We tried playing physical, there was no referee, but they gave it right back to us. At one point I crashed the net and purposely fell on their goalie to spark our bench. As fast as you can say "facewash," I took a crosscheck to the kidney from a red-faced defencewoman who looked like she might have been Don Cherry's mother.
_____It always used to amaze me as a fifteen year old playing in men's rec' leagues when some old guy on our bench would give up his turn and breathlessly wave me back out, "No, you go ahead."
_____Tonight I understood why, because it was me pulling twenty second shifts and keeping our younger guys on to save my wind. By the third period, I was limping heavily after taking a Cassie Campbell slapshot to the knee through a cracked CCM shinpad I'd worn ever since Midgets.
_____Things were pretty quiet in our dressing room at the end of the game and much quieter still when I announced it was time to "pay up."
_____"Here's your bounty," I offered to a chorus of raucous, female laughter, laying a towel full of jockstraps at the door to their changing area."
_____But it was Wickenheiser who hollered out into the hallway, "We sure the hell don't want 'em in here. Melvin'll show you where they go."
_____Which he did. Melvin lead me outside to a padlocked utility shed at the back of the rink. When he swung open the door, despite the frigid temperature, I was hit by the unmistakable whiff of athletic endeavour.

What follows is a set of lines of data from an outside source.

theorem gtB_countOcc_eq_gtCnt (s key : List Char) : ∀ i, gtB_countOcc s key i = gtCnt s key i := by
  have main : ∀ (m : Nat) (i : Nat), s.length - i = m → gtB_countOcc s key i = gtCnt s key i := by
    intro m
    induction m using Nat.strong_induction_on with
    | _ m ih =>
      intro i hm
      rw [gtB_countOcc]
      by_cases h : i < s.length
      · rw [dif_pos h]
        by_cases hj : PySem.Chars.findFrom s key (i : Int) < 0
        · rw [dif_pos hj]
          -- j < 0: no occurrence at any p ≥ i
          have hnone : ∀ p, i ≤ p → p < s.length → ¬ key <+: s.drop p := by
            intro p hip hp hpre
            have hinf : key <:+: s.drop i := by
              rw [List.infix_iff_prefix_suffix]
              refine ⟨s.drop p, ?_, ?_⟩
              · exact hpre
              · have : s.drop p = (s.drop i).drop (p - i) := by
                  rw [List.drop_drop]; congr 1; omega
                rw [this]
                exact List.drop_suffix _ _
            by_cases hone : PySem.Chars.findFrom s key (i : Int) = -1
            · exact (PySem.Chars.findFrom_natCast_eq_neg_one_iff s key i (Nat.le_of_lt h)).1 hone hinf
            · have hspec := PySem.Chars.findFrom_natCast_spec s key i (Nat.le_of_lt h) hone
              omega
          rw [gtCnt_skip s key i s.length (Nat.le_of_lt h) le_rfl hnone, gtCnt_stop s key _ le_rfl]
        · rw [dif_neg hj]
          have hone : PySem.Chars.findFrom s key (i : Int) ≠ -1 := by
            intro hc; rw [hc] at hj; exact hj (by decide)
          have hspec := PySem.Chars.findFrom_natCast_spec s key i (Nat.le_of_lt h) hone
          set j := PySem.Chars.findFrom s key (i : Int) with hjdef
          have hij : (i : Int) ≤ j := hspec.1
          have hj0 : 0 ≤ j := le_trans (by omega) hij
          have hjn : j.toNat < s.length := by
            by_contra hge
            have hdrop : s.drop j.toNat = [] := List.drop_eq_nil_of_le (by omega)
            have hkey : key = [] := by
              have := hspec.2.1
              rw [hdrop] at this
              exact List.prefix_nil.1 this
            have : ¬ key <+: s.drop i := hspec.2.2 i le_rfl (by omega)
            exact this (by simp [hkey])
          have hskip : gtCnt s key i = gtCnt s key j.toNat :=
            gtCnt_skip s key i j.toNat (by omega) (by omega) (fun p hip hpj => hspec.2.2 p hip hpj)
          have hhit : gtCnt s key j.toNat = 1 + gtCnt s key (j.toNat + 1) :=
            gtCnt_hit s key j.toNat hjn hspec.2.1
          rw [hskip, hhit, ih (s.length - (j.toNat + 1)) (by omega) (j.toNat + 1) rfl]
      · rw [dif_neg h, gtCnt_stop s key i (by omega)]
  intro i
  exact main (s.length - i) i rfl

theorem gtA_count_eq (s key : String) :
    gtA_count s key = gtB_countOcc s.toList key.toList 0 := by
  rw [gtB_countOcc_eq_gtCnt]
  unfold gtA_count gtCnt
  rw [PySem.Str.len_eq, PySem.List.pyRange_zero_natCast, List.foldl_map, PySem.List.foldl_if_add_one]
  simp [List.range_eq_range']

theorem gt_dict_ext (d e : PySem.Dict String Int) (h : d.items = e.items) : d = e := by
  cases d; cases e; simpa using h

theorem gt_keys_insert (d : PySem.Dict String Int) (k : String) (v : Int) :
    (d.insert k v).keys = if d.contains k then d.keys else d.keys ++ [k] := by
  simp only [PySem.Dict.keys, PySem.Dict.items_insert]
  split
  · rw [List.map_map]
    congr 1
    funext p
    simp only [Function.comp_apply]
    split
    · next hbe => simp [(eq_of_beq hbe).symm]
    · rfl
  · simp

theorem gt_get?_pairs_fold (l : List (String × Int)) (d : PySem.Dict String Int) (k : String) :
    ((l.map (fun p => (p.1, (0 : Int)))).foldl (fun acc p => acc.insert p.1 p.2) d).get? k
      = if k ∈ l.map Prod.fst then some 0 else d.get? k := by
  induction l generalizing d with
  | nil => simp
  | cons p t ih =>
    simp only [List.map_cons, List.foldl_cons, ih, PySem.Dict.get?_insert, List.mem_cons]
    by_cases h1 : k ∈ t.map Prod.fst <;> by_cases h2 : k = p.1 <;> simp [h1, h2]

theorem gt_get?_zero_fold (ks : List String) (d : PySem.Dict String Int) (k : String) :
    (ks.foldl (fun c key => c.insert key (0 : Int)) d).get? k
      = if k ∈ ks then some 0 else d.get? k := by
  induction ks generalizing d with
  | nil => simp
  | cons x t ih =>
    simp only [List.foldl_cons, ih, PySem.Dict.get?_insert, List.mem_cons]
    by_cases h1 : k ∈ t <;> by_cases h2 : k = x <;> simp [h1, h2]

theorem gt_keys_pairs_fold (l : List (String × Int)) (d : PySem.Dict String Int) :
    (l.foldl (fun acc p => acc.insert p.1 p.2) d).keys = PySem.Set.update d.keys (l.map Prod.fst) := by
  induction l generalizing d with
  | nil => simp [PySem.Set.update]
  | cons p t ih =>
    simp only [List.foldl_cons, ih, List.map_cons, PySem.Set.update, PySem.Set.add]
    congr 1
    rw [gt_keys_insert]
    have : PySem.Dict.contains d p.1 = PySem.Set.contains d.keys p.1 := by
      rw [PySem.Dict.contains_eq_decide_mem_keys]
      simp [PySem.Set.contains]
    rw [this]

theorem gt_set_update_self (s : List String) (l : List String) (h : ∀ x ∈ l, x ∈ s) :
    PySem.Set.update s l = s := by
  induction l with
  | nil => rfl
  | cons x t ih =>
    simp only [PySem.Set.update, List.foldl_cons]
    have hx : PySem.Set.add s x = s := by
      simp only [PySem.Set.add]
      rw [if_pos]
      simp only [PySem.Set.contains, List.contains_iff_mem]
      exact h x (by simp)
    rw [hx]
    exact ih (fun y hy => h y (by simp [hy]))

_____A flick of the light switch revealed a globular sphere as tall as a man, situated prominently in the centre of the shed. Stretching from wall to wall and nearly to the height of the low ceiling, it looked like a gigantic ball of string you'd see in the Guinness Book of World Records. As wide as a Swedish hatchback. But to my surprise, it was composed entirely of crusty, frozen jockstraps. Apparently they'd played this game before.
_____It was an evening of illumination. I'd been stripped this night of my preconceived notions, false illusions and carefully guarded chestnuts. And it wasn't so much about big-boned girls or girls who loved girls as it was about smart girls with healthy smiles from Saskatchewan who when given the opportunity and proper coaching, could stand among the best in the world, men or women.
_____"And the first step, is to stop calling them girls," Melvin growled.
_____He was right of course. Nothing was holding them back, except for outdated collective attitudes and stultifying stereotypes that stunk ever as much as a room full of frozen jockstraps.